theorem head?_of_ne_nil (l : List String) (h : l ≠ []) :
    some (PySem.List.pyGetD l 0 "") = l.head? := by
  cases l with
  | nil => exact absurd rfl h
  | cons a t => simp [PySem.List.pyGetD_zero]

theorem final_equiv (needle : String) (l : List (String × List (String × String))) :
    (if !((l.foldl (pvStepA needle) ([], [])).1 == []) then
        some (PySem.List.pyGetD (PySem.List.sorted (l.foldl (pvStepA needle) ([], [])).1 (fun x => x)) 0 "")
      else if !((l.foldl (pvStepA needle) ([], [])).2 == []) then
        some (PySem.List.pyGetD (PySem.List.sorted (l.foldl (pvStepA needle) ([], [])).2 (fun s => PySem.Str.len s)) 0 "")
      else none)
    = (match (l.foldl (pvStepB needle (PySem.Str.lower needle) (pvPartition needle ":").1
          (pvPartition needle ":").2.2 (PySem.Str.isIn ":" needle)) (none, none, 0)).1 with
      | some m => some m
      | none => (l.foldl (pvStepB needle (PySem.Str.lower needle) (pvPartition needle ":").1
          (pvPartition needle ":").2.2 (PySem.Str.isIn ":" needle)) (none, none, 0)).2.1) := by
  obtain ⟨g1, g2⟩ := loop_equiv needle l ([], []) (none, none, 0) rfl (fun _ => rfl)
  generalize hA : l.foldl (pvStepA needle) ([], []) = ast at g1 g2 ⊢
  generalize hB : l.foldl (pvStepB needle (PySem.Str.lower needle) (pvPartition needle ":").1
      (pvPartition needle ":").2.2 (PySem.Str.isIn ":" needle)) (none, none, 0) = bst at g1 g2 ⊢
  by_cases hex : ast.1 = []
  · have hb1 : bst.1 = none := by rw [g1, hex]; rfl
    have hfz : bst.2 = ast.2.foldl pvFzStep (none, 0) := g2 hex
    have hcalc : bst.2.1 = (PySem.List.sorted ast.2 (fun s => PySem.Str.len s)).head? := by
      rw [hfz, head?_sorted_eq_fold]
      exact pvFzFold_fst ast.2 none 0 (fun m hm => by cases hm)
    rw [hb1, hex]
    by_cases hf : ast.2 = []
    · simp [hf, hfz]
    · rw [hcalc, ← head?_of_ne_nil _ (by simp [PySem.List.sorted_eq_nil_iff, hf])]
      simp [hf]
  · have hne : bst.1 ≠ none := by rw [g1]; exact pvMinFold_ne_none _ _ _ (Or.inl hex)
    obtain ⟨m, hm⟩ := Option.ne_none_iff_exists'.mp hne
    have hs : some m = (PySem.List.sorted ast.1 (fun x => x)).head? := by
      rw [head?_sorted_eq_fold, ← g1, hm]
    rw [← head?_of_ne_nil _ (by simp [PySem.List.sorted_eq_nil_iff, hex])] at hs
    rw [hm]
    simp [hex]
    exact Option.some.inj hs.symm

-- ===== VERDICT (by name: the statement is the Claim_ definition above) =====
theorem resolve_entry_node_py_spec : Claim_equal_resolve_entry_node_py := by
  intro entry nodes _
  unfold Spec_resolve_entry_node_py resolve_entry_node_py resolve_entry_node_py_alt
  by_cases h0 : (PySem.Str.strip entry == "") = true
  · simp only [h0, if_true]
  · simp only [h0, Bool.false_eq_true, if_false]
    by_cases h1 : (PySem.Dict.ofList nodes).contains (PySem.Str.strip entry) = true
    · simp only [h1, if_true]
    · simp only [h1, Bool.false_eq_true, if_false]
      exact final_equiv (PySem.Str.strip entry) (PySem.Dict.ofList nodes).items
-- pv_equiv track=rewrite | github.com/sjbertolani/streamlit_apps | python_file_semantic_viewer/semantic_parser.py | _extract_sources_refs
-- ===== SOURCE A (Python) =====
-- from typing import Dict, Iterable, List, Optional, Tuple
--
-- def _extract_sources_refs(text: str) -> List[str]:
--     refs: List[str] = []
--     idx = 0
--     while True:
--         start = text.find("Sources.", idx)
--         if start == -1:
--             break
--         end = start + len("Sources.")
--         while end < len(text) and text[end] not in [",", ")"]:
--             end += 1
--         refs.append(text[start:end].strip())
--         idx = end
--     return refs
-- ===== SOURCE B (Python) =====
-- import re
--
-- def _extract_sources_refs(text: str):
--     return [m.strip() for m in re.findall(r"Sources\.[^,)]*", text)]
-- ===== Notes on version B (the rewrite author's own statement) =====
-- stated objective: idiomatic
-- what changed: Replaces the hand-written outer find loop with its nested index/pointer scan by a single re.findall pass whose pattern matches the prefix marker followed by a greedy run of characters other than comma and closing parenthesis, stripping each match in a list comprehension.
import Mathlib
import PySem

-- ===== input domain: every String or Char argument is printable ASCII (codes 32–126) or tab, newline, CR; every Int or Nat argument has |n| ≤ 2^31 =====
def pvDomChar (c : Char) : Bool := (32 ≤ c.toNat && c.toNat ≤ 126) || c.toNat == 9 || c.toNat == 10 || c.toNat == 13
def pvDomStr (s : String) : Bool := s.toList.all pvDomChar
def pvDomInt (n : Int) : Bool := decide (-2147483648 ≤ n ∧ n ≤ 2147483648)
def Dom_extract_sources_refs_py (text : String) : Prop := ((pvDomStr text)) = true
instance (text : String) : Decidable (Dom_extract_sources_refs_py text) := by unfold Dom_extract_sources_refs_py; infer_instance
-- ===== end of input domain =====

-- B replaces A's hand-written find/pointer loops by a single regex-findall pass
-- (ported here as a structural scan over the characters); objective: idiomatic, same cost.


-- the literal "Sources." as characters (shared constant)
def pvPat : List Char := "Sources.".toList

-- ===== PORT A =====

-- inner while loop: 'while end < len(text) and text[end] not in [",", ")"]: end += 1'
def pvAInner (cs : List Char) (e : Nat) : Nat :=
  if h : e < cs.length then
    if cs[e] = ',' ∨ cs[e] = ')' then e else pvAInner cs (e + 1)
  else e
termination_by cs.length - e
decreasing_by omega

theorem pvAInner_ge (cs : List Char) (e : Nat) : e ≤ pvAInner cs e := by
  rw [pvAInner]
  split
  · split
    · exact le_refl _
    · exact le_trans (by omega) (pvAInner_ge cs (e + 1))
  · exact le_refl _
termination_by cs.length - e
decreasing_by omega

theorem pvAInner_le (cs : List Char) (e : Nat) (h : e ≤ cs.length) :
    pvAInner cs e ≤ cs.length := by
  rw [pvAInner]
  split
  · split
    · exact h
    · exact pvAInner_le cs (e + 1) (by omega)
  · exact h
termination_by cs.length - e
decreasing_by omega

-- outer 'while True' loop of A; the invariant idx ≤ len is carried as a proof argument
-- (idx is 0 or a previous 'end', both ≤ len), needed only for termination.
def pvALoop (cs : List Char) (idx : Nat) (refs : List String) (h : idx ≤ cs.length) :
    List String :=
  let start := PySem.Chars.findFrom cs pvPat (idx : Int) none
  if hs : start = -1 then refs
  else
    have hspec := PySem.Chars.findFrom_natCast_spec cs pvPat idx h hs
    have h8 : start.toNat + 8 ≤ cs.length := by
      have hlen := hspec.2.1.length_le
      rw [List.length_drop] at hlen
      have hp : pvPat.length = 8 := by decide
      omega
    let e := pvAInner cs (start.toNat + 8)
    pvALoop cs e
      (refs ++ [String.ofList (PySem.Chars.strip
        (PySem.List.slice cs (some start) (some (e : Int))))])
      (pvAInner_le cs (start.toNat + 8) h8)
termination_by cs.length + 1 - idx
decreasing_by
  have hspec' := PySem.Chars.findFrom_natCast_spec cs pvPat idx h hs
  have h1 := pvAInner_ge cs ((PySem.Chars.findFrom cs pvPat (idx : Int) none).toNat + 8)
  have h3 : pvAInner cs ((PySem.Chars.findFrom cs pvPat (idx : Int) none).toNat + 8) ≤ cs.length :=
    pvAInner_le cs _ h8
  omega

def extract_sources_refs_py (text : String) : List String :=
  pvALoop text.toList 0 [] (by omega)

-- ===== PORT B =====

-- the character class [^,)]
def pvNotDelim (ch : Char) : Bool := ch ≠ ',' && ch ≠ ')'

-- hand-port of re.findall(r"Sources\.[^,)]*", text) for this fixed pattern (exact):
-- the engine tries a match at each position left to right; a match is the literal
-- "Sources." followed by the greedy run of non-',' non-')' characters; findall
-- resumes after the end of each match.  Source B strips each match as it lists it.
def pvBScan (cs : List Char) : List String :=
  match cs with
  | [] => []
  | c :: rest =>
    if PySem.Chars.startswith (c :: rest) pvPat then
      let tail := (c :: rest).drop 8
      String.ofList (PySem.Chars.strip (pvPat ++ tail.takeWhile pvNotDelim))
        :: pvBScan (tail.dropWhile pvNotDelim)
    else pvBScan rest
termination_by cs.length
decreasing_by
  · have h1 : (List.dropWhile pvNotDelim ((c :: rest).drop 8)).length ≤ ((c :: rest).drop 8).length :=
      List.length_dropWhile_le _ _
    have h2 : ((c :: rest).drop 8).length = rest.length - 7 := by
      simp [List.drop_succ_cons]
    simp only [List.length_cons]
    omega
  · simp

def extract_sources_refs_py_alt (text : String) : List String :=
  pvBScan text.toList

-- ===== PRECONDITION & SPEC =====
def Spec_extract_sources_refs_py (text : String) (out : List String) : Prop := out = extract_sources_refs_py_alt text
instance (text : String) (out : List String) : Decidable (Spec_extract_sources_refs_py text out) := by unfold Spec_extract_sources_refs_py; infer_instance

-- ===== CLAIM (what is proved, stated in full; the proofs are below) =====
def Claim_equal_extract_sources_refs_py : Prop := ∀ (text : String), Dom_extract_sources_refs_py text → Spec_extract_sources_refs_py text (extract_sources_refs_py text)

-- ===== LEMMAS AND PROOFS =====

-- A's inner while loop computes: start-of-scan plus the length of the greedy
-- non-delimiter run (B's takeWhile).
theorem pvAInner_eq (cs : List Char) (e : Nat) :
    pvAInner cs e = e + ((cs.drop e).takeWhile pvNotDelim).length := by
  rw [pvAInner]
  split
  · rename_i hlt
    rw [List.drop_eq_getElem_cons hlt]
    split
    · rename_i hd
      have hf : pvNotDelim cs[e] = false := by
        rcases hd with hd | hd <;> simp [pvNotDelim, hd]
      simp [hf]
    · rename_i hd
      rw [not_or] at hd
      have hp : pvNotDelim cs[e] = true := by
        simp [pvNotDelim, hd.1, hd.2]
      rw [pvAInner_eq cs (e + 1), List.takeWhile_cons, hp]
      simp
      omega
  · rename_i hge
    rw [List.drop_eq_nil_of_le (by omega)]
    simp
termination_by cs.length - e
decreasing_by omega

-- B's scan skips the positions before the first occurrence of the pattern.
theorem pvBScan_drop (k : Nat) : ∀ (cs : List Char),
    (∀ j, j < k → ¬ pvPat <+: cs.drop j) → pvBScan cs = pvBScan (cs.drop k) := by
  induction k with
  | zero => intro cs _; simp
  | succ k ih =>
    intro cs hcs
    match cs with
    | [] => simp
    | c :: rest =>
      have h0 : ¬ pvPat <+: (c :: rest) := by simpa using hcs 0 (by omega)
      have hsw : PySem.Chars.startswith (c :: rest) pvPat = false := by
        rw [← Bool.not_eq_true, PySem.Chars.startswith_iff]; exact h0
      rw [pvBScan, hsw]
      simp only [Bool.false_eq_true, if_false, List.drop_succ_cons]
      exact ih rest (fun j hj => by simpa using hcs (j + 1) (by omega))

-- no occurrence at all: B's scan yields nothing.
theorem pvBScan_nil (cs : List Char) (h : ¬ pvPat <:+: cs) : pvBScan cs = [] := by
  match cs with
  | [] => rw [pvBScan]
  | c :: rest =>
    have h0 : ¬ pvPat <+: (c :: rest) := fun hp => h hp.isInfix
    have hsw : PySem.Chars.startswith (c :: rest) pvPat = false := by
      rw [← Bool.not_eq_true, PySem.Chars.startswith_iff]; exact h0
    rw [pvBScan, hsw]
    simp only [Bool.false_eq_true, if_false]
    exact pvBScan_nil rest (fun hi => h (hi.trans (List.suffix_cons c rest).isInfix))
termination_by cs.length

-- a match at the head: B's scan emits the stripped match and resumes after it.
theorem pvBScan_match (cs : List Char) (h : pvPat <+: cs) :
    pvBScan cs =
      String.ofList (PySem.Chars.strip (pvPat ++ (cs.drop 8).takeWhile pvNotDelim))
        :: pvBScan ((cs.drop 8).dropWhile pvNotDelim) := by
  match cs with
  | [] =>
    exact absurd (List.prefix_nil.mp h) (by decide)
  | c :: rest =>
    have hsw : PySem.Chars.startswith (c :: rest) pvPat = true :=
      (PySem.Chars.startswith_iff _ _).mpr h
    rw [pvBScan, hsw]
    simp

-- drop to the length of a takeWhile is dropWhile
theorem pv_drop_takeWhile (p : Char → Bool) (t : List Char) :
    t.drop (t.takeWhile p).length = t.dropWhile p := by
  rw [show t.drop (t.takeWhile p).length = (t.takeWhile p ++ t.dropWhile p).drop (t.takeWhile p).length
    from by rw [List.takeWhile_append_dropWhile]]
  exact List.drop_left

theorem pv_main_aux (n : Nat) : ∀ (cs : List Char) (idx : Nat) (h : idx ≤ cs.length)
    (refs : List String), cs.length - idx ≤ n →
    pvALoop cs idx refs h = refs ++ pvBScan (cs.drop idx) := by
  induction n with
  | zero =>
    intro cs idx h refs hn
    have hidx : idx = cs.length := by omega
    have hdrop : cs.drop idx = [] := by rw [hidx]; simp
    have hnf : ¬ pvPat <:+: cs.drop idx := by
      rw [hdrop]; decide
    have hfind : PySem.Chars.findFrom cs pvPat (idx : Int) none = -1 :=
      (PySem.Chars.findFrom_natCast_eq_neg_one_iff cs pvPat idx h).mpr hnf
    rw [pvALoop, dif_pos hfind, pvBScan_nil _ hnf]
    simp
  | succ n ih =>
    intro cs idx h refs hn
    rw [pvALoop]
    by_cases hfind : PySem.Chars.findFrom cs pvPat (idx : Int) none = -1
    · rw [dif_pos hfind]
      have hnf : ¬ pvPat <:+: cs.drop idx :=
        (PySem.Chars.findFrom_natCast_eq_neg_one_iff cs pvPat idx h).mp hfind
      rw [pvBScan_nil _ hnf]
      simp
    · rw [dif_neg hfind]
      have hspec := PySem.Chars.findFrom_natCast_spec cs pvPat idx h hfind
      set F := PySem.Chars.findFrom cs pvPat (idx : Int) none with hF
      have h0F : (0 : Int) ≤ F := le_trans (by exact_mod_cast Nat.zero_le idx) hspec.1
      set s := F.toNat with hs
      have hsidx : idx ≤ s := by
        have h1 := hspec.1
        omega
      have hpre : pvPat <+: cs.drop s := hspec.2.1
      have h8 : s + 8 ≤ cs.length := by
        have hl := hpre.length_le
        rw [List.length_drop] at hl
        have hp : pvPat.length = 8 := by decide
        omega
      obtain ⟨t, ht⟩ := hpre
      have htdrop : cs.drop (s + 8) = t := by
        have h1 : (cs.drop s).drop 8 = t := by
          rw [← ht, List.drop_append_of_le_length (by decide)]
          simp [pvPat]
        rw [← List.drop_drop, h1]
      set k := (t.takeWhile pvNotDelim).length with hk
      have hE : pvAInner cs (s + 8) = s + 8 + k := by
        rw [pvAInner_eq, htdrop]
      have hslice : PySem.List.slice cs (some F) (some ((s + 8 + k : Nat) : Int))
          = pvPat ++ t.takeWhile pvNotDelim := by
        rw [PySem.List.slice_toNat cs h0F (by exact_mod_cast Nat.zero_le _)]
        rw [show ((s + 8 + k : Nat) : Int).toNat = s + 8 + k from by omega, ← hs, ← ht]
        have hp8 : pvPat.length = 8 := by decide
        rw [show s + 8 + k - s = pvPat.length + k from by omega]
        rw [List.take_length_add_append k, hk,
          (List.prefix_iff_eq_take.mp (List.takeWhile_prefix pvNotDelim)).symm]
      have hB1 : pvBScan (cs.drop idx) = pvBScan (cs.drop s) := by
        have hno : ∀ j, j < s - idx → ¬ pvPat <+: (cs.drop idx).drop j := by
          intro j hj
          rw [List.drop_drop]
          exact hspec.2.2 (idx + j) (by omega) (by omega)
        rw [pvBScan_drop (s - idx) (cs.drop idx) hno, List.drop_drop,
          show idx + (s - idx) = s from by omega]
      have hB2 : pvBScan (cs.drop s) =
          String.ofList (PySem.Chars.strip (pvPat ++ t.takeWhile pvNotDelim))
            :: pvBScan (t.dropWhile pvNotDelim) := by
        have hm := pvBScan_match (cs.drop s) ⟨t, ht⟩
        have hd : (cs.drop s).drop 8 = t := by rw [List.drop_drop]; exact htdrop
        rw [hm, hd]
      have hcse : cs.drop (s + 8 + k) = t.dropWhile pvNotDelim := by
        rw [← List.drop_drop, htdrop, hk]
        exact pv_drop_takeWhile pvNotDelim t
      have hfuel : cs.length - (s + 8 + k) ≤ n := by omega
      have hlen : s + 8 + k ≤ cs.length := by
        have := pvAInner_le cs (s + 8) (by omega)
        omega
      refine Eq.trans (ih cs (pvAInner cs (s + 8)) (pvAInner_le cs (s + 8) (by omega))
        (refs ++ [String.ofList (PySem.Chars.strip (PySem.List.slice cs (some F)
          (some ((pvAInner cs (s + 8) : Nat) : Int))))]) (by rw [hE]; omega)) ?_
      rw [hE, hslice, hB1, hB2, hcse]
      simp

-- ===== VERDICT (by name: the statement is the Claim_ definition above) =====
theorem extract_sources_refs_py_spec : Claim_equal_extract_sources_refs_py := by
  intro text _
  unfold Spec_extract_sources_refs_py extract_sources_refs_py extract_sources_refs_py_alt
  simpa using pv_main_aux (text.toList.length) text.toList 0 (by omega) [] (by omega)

----------

EXERCISE PROMPT> Search the records for lines holding the word "isInfix", then copy each line you find.

RESPONSE TO THIS TASK>
    have h0 : ¬ pvPat <+: (c :: rest) := fun hp => h hp.isInfix
    exact pvBScan_nil rest (fun hi => h (hi.trans (List.suffix_cons c rest).isInfix))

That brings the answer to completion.